Which lines of the data below hold "that"? Copy each of them.
:: DATA SUPPLIED
-- pv_equiv track=rewrite | github.com/kobeomseok95/remind-algorithm | python/programmers/level1/86491.py | solution
-- ===== SOURCE A (Python) =====
-- def solution(sizes):
--     sizes = [sorted(size, reverse=True) for size in sizes]
--     answer = 0
--     max_y, max_x = 0, 0
--     for y, x in sizes:
--         max_y = max(max_y, y)
--         max_x = max(max_x, x)
--         answer = max_y * max_x
--     return answer
-- ===== SOURCE B (Python) =====
-- def solution(sizes):
--     # Divide-and-conquer: the bounding box of a group of cards is the
--     # componentwise max (merge) of its two halves' boxes; a leaf is one card
--     # oriented landscape.  (0, 0) is the neutral box: it is the answer for the
--     # empty input and the seed merged in at the top.
--     def merge(p, q):
--         return (max(p[0], q[0]), max(p[1], q[1]))
--
--     def box(lo, hi):  # bounding box of sizes[lo:hi], hi > lo
--         if hi - lo == 1:
--             a, b = sizes[lo]
--             return (max(a, b), min(a, b))
--         mid = (lo + hi) // 2
--         return merge(box(lo, mid), box(mid, hi))
--
--     h, w = (0, 0) if not sizes else merge((0, 0), box(0, len(sizes)))
--     return h * w
-- ===== Notes on version B (the rewrite author's own statement) =====
-- stated objective: alternative
-- what changed: Replaces A's fused left-to-right loop (per-card sort plus three running accumulators) with a recursive divide-and-conquer over index ranges that merges the bounding boxes of the two halves componentwise and multiplies the final box's sides once.
import Mathlib
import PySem

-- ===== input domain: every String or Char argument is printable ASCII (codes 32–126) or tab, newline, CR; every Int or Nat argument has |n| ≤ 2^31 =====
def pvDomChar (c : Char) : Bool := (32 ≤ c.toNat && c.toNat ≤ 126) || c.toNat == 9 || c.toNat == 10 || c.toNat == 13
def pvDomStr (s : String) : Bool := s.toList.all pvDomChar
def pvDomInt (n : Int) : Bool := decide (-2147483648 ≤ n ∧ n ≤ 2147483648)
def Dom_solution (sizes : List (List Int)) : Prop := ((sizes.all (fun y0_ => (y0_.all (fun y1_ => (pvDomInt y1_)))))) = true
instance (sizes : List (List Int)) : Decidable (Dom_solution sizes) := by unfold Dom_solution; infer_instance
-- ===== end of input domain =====

-- B replaces A's fused loop (per-pair sort + three running accumulators) with a
-- divide-and-conquer over index ranges merging componentwise bounding boxes; objective: alternative.

-- ===== PORT A =====
-- loop body: 'for y, x in sizes: max_y = max(max_y, y); max_x = max(max_x, x); answer = max_y * max_x'
-- state = (answer, max_y, max_x); a non-pair element cannot occur under Pre_ (Python raises ValueError on unpack)
def solutionStep (st : Int × Int × Int) (s : List Int) : Int × Int × Int :=
  match s with
  | [y, x] => (max st.2.1 y * max st.2.2 x, max st.2.1 y, max st.2.2 x)
  | _ => st

def solution (sizes : List (List Int)) : Int :=
  let sizes2 := sizes.map (fun size => PySem.List.sorted size (fun v => v) true)
  (sizes2.foldl solutionStep (0, 0, 0)).1

-- ===== PORT B =====
-- 'merge(p, q) = (max(p[0], q[0]), max(p[1], q[1]))'
def mergeBox (p q : Int × Int) : Int × Int := (max p.1 q.1, max p.2 q.2)

-- 'box(lo, hi)': bounding box of sizes[lo:hi]; the 'hi ≤ lo' guard only makes the
-- recursion total (Python never calls box on an empty range); the '_ => (0, 0)'
-- leaf default is unreachable under Pre_ (Python raises ValueError on unpack there)
def boxB (sizes : List (List Int)) (lo hi : Nat) : Int × Int :=
  if hi ≤ lo then (0, 0)
  else if hi - lo = 1 then
    match sizes[lo]? with
    | some [a, b] => (max a b, min a b)
    | _ => (0, 0)
  else
    let mid := (lo + hi) / 2
    mergeBox (boxB sizes lo mid) (boxB sizes mid hi)
termination_by hi - lo
decreasing_by all_goals omega

def solution_alt (sizes : List (List Int)) : Int :=
  let hw := if sizes = [] then (0, 0) else mergeBox (0, 0) (boxB sizes 0 sizes.length)
  hw.1 * hw.2

-- ===== PRECONDITION & SPEC =====
-- Pre_ admits exactly the inputs on which A returns: Python A unpacks 'for y, x in …',
-- raising ValueError whenever an inner list does not have exactly 2 elements.
def Pre_solution (sizes : List (List Int)) : Prop := ∀ s ∈ sizes, s.length = 2
instance (sizes : List (List Int)) : Decidable (Pre_solution sizes) := by unfold Pre_solution; infer_instance
def pvWitness_solution : List (List Int) := [[60, 50], [30, 70], [60, 30], [80, 40]]
def Spec_solution (sizes : List (List Int)) (out : Int) : Prop := out = solution_alt sizes
instance (sizes : List (List Int)) (out : Int) : Decidable (Spec_solution sizes out) := by unfold Spec_solution; infer_instance

-- ===== CLAIM (what is proved, stated in full; the proofs are below) =====
def Claim_equal_solution : Prop := ∀ (sizes : List (List Int)), Dom_solution sizes → Pre_solution sizes → Spec_solution sizes (solution sizes)

-- ===== LEMMAS AND PROOFS =====

-- the leaf value of a card (proof-side abbreviation)
def leafBox (s : List Int) : Int × Int :=
  match s with
  | [a, b] => (max a b, min a b)
  | _ => (0, 0)

lemma mergeBox_assoc (p q r : Int × Int) :
    mergeBox (mergeBox p q) r = mergeBox p (mergeBox q r) := by
  simp [mergeBox, max_assoc]

-- merging any box z into boxB over [lo, hi) is folding the leaves of that segment onto z
lemma boxB_fold (sizes : List (List Int)) (n lo hi : Nat) (z : Int × Int)
    (hn : hi - lo ≤ n) (hlt : lo < hi) (hhi : hi ≤ sizes.length) :
    mergeBox z (boxB sizes lo hi)
      = ((sizes.drop lo).take (hi - lo)).foldl (fun z s => mergeBox z (leafBox s)) z := by
  induction n generalizing lo hi z with
  | zero => omega
  | succ n ih =>
    rw [boxB]
    by_cases h1 : hi - lo = 1
    · have hget : sizes[lo]? = some sizes[lo] := by
        exact List.getElem?_eq_getElem (by omega)
      have hseg : (sizes.drop lo).take (hi - lo) = [sizes[lo]] := by
        rw [h1]
        rw [List.take_one]
        simp [List.head?_drop, hget, Option.toList]
      rw [if_neg (by omega), if_pos h1, hseg]
      simp only [List.foldl_cons, List.foldl_nil]
      cases hs : sizes[lo] with
      | nil => simp [hget, hs, leafBox]
      | cons a t =>
        cases t with
        | nil => simp [hget, hs, leafBox]
        | cons b u =>
          cases u with
          | nil => simp [hget, hs, leafBox]
          | cons c v => simp [hget, hs, leafBox]
    · rw [if_neg (by omega), if_neg h1]
      have h2 : 2 ≤ hi - lo := by omega
      set mid := (lo + hi) / 2 with hmid
      have hm1 : lo < mid := by omega
      have hm2 : mid < hi := by omega
      rw [← mergeBox_assoc]
      rw [ih lo mid z (by omega) hm1 (by omega)]
      rw [ih mid hi _ (by omega) hm2 hhi]
      have hsplit : (sizes.drop lo).take (hi - lo)
          = (sizes.drop lo).take (mid - lo) ++ (sizes.drop mid).take (hi - mid) := by
        have hdd : (sizes.drop lo).drop (mid - lo) = sizes.drop mid := by
          rw [List.drop_drop]
          congr 1
          omega
        rw [show hi - lo = (mid - lo) + (hi - mid) by omega, List.take_add, hdd]
      rw [hsplit, List.foldl_append]

-- a fold of mergeBox over leaves is the pair of folds of max over bigs and smalls
lemma fold_merge_split (l : List (List Int)) (z : Int × Int) :
    l.foldl (fun z s => mergeBox z (leafBox s)) z
      = ((l.map (fun s => (leafBox s).1)).foldl max z.1,
         (l.map (fun s => (leafBox s).2)).foldl max z.2) := by
  induction l generalizing z with
  | nil => simp
  | cons s t ih =>
    simp only [List.foldl_cons, List.map_cons]
    rw [ih]
    simp [mergeBox]

lemma leafBox_pair (a b : Int) : leafBox [a, b] = (max a b, min a b) := rfl

-- per-card facts used on A's side (inner lists of length 2)
lemma sorted_pair (a b : Int) :
    PySem.List.sorted [a, b] (fun v => v) true = [max a b, min a b] := by
  simp only [PySem.List.sorted_rev_eq_foldl_insertBy, List.foldl, PySem.List.insertBy]
  split_ifs with h <;> simp only [decide_eq_true_eq, not_lt] at h
  · simp [max_eq_right h.le, min_eq_left h.le]
  · simp [max_eq_left h, min_eq_right h]

-- A's loop invariant: the fold computes the two running maxima and their product
lemma loop_eq (l : List (List Int)) (hl : ∀ s ∈ l, s.length = 2) (a my mx : Int) :
    (l.map (fun size => PySem.List.sorted size (fun v => v) true)).foldl solutionStep (a, my, mx)
      = (if l = [] then a else
            (l.map (fun s => (leafBox s).1)).foldl max my *
            (l.map (fun s => (leafBox s).2)).foldl max mx,
         (l.map (fun s => (leafBox s).1)).foldl max my,
         (l.map (fun s => (leafBox s).2)).foldl max mx) := by
  induction l generalizing a my mx with
  | nil => simp
  | cons s t ih =>
    obtain ⟨x, y, rfl⟩ : ∃ x y, s = [x, y] := by
      have h2 := hl s (by simp)
      match s with
      | [x, y] => exact ⟨x, y, rfl⟩
    have ht : ∀ u ∈ t, u.length = 2 := fun u hu => hl u (by simp [hu])
    simp only [List.map_cons, List.foldl_cons, sorted_pair, solutionStep, leafBox_pair]
    rw [ih ht]
    cases t with
    | nil => simp
    | cons u v => simp

-- ===== VERDICT (by name: the statement is the Claim_ definition above) =====
theorem solution_spec : Claim_equal_solution := by
  intro sizes _ hpre
  unfold Spec_solution solution solution_alt
  simp only []
  rw [loop_eq sizes hpre 0 0 0]
  cases sizes with
  | nil => simp
  | cons s t =>
    rw [if_neg (by simp)]
    have hfold := boxB_fold (s :: t) (s :: t).length 0 (s :: t).length (0, 0)
      (by omega) (by simp) (le_refl _)
    simp only [List.drop_zero, Nat.sub_zero, List.take_length] at hfold
    simp only [if_neg (by simp : ¬ (s :: t) = [])]
    rw [hfold, fold_merge_split]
::::
TASK ANSWER -
-- what changed: Replaces A's fused left-to-right loop (per-card sort plus three running accumulators) with a recursive divide-and-conquer over index ranges that merges the bounding boxes of the two halves componentwise and multiplies the final box's sides once.
-- merging any box z into boxB over [lo, hi) is folding the leaves of that segment onto z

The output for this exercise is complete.